* Required action
Look through the data below. Pick out the lines holding the string "once".

Saved entries
☆ ☆ ☆ ☆ ☆ ☆ ☆

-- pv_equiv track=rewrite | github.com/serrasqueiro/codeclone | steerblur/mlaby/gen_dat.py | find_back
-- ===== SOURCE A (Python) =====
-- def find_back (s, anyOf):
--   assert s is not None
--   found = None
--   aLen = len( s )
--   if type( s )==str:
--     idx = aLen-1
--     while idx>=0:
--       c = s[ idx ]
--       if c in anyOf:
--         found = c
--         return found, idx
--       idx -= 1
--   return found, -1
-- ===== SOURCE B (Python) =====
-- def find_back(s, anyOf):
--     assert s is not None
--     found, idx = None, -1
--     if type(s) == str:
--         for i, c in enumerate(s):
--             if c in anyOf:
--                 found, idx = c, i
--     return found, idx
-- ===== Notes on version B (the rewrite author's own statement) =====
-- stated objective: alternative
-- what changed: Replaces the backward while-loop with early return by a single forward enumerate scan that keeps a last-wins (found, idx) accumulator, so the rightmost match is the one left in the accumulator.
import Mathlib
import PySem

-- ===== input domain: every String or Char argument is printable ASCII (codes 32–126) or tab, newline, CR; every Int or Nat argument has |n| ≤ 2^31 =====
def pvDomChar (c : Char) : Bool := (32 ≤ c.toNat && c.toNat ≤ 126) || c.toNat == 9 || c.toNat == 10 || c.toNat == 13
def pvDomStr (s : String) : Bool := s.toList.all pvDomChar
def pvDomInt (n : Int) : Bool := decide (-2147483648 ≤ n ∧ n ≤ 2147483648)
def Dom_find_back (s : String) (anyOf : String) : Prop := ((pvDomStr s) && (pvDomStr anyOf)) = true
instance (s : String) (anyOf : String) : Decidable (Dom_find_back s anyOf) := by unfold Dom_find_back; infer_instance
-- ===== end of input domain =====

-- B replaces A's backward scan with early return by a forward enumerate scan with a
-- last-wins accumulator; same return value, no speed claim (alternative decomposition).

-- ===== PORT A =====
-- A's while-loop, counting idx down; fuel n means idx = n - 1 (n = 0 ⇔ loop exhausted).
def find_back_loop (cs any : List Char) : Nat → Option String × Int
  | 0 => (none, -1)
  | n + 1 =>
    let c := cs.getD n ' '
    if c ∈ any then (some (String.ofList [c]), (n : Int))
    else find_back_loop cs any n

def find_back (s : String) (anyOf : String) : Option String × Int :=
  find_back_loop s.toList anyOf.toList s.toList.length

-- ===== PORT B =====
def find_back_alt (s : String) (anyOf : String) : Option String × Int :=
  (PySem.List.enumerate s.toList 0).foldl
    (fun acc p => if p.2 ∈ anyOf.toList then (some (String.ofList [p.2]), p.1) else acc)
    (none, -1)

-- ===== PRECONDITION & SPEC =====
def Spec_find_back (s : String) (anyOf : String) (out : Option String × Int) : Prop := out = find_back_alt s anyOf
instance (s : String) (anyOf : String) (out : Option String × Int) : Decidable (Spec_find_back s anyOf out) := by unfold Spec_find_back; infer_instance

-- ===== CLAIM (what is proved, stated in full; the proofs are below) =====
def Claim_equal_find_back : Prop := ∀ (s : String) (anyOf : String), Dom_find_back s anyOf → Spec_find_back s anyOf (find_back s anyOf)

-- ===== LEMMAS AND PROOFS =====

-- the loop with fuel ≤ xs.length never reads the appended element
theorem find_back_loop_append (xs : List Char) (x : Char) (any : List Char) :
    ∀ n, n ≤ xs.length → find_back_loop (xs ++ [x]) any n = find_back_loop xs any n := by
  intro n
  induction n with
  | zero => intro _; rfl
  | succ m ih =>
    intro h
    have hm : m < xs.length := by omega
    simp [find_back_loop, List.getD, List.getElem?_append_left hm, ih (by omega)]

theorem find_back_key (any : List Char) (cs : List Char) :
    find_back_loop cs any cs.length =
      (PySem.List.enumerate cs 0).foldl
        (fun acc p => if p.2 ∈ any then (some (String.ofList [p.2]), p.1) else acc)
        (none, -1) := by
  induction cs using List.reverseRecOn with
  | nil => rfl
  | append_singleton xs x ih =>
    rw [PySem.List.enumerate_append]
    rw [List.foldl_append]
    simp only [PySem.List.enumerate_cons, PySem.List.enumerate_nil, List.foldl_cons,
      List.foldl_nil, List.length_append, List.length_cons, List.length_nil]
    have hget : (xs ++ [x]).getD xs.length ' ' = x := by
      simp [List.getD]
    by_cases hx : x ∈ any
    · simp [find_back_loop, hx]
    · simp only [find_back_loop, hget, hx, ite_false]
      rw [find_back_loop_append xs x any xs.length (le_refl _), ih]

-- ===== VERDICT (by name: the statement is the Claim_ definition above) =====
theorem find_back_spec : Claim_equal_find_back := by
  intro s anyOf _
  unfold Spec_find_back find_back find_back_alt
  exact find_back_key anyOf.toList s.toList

☆ ☆ ☆ ☆ ☆ ☆ ☆

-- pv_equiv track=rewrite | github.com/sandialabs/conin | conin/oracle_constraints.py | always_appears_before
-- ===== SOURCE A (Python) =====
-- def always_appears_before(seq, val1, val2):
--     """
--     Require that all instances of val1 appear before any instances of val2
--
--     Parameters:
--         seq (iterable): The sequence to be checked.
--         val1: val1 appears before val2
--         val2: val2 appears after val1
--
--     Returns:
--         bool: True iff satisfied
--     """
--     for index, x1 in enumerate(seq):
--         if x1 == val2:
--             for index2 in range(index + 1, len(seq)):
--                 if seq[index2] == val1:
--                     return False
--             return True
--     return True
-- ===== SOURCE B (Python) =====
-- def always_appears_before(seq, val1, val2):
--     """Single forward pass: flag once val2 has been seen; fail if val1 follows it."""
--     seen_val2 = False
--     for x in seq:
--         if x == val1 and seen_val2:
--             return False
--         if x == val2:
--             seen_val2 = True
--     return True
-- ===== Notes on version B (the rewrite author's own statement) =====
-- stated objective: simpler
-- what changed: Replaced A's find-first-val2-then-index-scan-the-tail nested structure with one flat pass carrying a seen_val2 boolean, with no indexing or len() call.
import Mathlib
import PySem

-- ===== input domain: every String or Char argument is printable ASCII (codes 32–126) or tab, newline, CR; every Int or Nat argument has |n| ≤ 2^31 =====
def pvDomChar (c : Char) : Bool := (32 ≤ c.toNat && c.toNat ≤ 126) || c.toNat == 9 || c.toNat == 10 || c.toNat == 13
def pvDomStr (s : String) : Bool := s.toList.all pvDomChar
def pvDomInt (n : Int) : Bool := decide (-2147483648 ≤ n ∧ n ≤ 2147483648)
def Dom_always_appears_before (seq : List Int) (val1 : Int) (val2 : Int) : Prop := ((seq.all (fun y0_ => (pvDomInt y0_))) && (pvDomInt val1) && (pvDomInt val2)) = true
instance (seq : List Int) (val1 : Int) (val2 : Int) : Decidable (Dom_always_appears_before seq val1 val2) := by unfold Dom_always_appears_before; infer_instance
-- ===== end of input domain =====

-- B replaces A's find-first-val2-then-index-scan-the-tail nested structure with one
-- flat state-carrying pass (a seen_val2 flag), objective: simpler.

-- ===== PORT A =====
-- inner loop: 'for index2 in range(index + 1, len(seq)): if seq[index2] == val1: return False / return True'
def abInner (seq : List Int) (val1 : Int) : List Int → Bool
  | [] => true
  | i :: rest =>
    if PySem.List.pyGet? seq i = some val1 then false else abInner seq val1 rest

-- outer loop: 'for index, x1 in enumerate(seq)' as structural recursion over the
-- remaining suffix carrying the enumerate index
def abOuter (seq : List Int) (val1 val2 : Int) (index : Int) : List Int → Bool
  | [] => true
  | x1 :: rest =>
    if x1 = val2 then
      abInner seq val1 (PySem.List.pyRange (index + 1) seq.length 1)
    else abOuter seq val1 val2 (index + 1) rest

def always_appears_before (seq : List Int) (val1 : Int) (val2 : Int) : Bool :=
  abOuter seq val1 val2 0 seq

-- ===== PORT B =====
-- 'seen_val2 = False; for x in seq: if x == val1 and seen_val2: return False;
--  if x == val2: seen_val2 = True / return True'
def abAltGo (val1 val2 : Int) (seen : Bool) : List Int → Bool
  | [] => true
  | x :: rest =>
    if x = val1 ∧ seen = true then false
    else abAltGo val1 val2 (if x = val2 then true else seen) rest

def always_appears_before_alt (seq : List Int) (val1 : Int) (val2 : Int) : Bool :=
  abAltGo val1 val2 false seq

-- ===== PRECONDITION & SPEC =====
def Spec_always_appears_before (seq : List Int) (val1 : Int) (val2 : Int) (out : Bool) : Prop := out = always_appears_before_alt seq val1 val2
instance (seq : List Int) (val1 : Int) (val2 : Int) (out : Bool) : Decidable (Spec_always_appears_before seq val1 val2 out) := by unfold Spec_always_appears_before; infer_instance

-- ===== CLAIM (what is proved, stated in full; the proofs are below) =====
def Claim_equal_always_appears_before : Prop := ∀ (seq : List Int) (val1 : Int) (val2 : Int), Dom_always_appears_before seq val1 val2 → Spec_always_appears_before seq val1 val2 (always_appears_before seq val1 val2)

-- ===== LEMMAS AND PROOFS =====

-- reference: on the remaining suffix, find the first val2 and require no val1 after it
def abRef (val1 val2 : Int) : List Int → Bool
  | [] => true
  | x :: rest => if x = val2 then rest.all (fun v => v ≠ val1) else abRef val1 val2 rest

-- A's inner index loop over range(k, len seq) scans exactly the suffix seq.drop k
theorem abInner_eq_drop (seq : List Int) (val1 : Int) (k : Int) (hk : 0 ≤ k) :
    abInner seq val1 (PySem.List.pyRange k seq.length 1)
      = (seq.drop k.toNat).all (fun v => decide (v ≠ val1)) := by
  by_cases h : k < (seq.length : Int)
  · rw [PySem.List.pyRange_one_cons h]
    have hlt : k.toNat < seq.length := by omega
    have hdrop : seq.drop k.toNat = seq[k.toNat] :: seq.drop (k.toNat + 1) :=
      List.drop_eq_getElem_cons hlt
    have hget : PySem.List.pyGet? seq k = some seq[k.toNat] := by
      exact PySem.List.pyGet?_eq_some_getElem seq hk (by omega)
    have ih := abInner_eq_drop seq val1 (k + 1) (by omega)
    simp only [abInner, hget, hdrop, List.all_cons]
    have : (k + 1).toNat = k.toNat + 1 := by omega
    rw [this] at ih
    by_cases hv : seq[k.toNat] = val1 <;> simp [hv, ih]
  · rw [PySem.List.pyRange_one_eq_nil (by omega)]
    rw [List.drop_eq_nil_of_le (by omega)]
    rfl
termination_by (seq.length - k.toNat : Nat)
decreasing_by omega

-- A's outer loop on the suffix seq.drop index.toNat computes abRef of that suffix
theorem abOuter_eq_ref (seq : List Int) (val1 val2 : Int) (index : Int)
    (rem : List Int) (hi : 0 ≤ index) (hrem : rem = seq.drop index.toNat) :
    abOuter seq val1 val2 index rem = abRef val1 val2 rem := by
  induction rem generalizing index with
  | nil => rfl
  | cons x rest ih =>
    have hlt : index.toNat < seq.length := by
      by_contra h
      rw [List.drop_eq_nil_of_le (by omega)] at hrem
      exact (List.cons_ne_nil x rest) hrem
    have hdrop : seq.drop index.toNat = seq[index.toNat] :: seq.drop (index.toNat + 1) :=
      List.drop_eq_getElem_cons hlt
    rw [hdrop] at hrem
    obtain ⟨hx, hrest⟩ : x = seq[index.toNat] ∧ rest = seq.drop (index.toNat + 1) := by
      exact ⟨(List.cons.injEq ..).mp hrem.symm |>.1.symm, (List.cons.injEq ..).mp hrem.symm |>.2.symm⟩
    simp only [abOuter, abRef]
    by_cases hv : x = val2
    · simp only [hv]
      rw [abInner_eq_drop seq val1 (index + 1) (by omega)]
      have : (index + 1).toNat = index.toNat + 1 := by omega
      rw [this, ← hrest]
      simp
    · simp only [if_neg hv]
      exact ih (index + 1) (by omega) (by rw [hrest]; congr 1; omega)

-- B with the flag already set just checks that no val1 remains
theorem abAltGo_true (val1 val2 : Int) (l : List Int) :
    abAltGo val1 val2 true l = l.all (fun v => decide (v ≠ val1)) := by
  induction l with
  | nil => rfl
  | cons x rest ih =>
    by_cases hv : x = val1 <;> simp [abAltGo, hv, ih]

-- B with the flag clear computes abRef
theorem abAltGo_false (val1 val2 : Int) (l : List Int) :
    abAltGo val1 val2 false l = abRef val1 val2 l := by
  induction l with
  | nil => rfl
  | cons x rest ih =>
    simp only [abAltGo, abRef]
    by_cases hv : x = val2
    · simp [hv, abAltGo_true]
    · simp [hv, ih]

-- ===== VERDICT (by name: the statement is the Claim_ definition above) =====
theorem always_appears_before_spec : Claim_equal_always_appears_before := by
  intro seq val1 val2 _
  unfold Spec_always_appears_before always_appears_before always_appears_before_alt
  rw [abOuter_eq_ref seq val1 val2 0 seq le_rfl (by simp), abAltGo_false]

☆ ☆ ☆ ☆ ☆ ☆ ☆

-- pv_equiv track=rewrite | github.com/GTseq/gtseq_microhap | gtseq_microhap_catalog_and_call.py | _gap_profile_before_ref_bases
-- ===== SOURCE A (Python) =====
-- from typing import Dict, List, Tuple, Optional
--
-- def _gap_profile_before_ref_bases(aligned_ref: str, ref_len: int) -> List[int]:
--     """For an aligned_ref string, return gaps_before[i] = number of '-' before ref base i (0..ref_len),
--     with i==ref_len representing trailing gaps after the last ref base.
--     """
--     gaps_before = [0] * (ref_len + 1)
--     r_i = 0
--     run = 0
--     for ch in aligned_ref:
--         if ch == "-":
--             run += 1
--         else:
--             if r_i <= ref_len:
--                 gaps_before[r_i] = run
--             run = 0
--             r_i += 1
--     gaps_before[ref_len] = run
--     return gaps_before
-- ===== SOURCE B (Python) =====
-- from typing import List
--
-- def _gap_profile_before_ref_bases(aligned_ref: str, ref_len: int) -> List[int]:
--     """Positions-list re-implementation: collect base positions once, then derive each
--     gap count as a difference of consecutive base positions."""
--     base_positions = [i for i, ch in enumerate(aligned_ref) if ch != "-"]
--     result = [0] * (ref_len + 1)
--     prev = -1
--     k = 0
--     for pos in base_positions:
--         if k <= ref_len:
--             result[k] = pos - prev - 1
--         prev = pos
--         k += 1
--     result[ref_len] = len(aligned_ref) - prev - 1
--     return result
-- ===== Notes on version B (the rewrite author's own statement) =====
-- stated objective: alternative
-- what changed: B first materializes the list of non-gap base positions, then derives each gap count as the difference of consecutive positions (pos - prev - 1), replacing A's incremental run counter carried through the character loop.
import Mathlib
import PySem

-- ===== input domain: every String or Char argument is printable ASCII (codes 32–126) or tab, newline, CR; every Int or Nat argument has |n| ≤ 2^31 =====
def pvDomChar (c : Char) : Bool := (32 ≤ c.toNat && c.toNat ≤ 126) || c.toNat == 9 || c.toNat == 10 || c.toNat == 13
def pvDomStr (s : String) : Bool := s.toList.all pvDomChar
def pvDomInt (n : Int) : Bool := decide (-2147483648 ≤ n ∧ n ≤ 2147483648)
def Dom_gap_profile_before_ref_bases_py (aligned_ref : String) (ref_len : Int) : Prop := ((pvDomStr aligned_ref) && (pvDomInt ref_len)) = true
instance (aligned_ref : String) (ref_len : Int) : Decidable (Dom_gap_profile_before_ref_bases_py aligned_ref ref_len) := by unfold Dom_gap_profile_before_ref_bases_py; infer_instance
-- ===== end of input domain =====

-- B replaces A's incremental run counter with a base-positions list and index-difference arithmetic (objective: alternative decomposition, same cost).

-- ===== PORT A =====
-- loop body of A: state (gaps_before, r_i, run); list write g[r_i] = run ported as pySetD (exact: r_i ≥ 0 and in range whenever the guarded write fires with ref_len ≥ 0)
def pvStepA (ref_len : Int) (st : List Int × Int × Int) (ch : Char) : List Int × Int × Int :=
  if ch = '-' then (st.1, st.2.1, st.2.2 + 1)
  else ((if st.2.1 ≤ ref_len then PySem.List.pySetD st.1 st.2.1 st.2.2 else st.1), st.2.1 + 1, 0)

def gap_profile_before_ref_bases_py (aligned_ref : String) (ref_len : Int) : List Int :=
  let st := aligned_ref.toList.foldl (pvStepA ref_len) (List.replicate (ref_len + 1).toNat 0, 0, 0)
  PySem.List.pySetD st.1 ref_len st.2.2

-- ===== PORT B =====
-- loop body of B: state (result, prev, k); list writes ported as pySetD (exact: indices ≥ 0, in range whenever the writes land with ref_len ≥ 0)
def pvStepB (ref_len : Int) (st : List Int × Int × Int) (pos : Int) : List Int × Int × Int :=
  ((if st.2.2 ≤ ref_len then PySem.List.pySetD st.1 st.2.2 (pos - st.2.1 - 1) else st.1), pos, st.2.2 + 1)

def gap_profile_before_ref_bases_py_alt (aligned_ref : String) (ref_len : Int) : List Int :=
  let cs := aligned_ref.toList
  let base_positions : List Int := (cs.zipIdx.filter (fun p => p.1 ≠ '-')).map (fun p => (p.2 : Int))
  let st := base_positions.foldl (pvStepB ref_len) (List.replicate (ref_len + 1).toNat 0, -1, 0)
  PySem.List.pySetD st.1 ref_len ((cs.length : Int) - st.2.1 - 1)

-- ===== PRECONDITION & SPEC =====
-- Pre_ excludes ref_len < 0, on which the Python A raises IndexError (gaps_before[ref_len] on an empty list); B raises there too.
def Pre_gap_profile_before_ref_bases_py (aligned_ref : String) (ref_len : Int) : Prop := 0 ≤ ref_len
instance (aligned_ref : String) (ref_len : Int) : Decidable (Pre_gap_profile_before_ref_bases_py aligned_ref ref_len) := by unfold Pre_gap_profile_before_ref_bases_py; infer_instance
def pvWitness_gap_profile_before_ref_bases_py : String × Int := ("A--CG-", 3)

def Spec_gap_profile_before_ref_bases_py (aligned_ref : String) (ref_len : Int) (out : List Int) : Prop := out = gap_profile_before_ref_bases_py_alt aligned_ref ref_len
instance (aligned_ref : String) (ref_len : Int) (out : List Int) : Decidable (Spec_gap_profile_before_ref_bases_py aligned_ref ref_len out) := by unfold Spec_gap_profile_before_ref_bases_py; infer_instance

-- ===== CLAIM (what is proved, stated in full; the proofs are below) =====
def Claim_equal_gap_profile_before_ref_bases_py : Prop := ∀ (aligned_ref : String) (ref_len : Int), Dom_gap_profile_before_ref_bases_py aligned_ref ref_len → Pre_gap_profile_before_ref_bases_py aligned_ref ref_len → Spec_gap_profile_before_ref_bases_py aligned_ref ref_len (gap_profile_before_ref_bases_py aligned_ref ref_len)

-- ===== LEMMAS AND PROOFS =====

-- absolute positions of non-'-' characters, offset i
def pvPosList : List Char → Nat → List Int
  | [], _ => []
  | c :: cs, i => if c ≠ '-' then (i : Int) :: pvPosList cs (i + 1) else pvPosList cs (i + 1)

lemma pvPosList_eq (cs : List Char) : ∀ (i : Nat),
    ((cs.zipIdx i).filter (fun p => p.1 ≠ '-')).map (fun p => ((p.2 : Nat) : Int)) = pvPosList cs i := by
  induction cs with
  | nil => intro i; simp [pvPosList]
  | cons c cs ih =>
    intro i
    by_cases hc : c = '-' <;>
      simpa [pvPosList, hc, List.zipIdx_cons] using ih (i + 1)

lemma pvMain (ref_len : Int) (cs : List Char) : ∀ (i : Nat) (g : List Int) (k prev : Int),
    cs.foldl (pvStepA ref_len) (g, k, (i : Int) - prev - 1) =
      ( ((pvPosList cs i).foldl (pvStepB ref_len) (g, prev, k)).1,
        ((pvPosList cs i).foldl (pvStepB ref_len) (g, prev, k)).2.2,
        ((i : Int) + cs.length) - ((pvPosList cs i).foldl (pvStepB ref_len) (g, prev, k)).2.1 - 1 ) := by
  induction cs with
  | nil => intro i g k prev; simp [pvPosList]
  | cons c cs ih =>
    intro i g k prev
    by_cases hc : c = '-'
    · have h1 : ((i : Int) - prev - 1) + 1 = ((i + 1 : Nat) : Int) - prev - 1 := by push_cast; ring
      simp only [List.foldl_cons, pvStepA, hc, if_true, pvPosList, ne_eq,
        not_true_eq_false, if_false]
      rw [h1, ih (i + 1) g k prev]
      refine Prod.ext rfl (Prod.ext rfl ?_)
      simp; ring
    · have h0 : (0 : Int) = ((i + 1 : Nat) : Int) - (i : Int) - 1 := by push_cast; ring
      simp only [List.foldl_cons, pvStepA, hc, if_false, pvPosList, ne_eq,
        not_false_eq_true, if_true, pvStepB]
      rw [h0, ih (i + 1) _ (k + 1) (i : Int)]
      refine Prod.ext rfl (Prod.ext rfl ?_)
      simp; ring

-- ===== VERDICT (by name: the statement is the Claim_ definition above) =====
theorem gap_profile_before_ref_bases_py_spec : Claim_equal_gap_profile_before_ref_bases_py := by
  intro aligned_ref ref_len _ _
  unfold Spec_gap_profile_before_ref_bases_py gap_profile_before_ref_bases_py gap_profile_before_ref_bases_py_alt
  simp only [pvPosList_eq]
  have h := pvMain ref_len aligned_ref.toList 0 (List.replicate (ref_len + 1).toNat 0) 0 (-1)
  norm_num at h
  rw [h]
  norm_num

☆ ☆ ☆ ☆ ☆ ☆ ☆

* Answer to this exercise
--     """Single forward pass: flag once val2 has been seen; fail if val1 follows it."""
--     """Positions-list re-implementation: collect base positions once, then derive each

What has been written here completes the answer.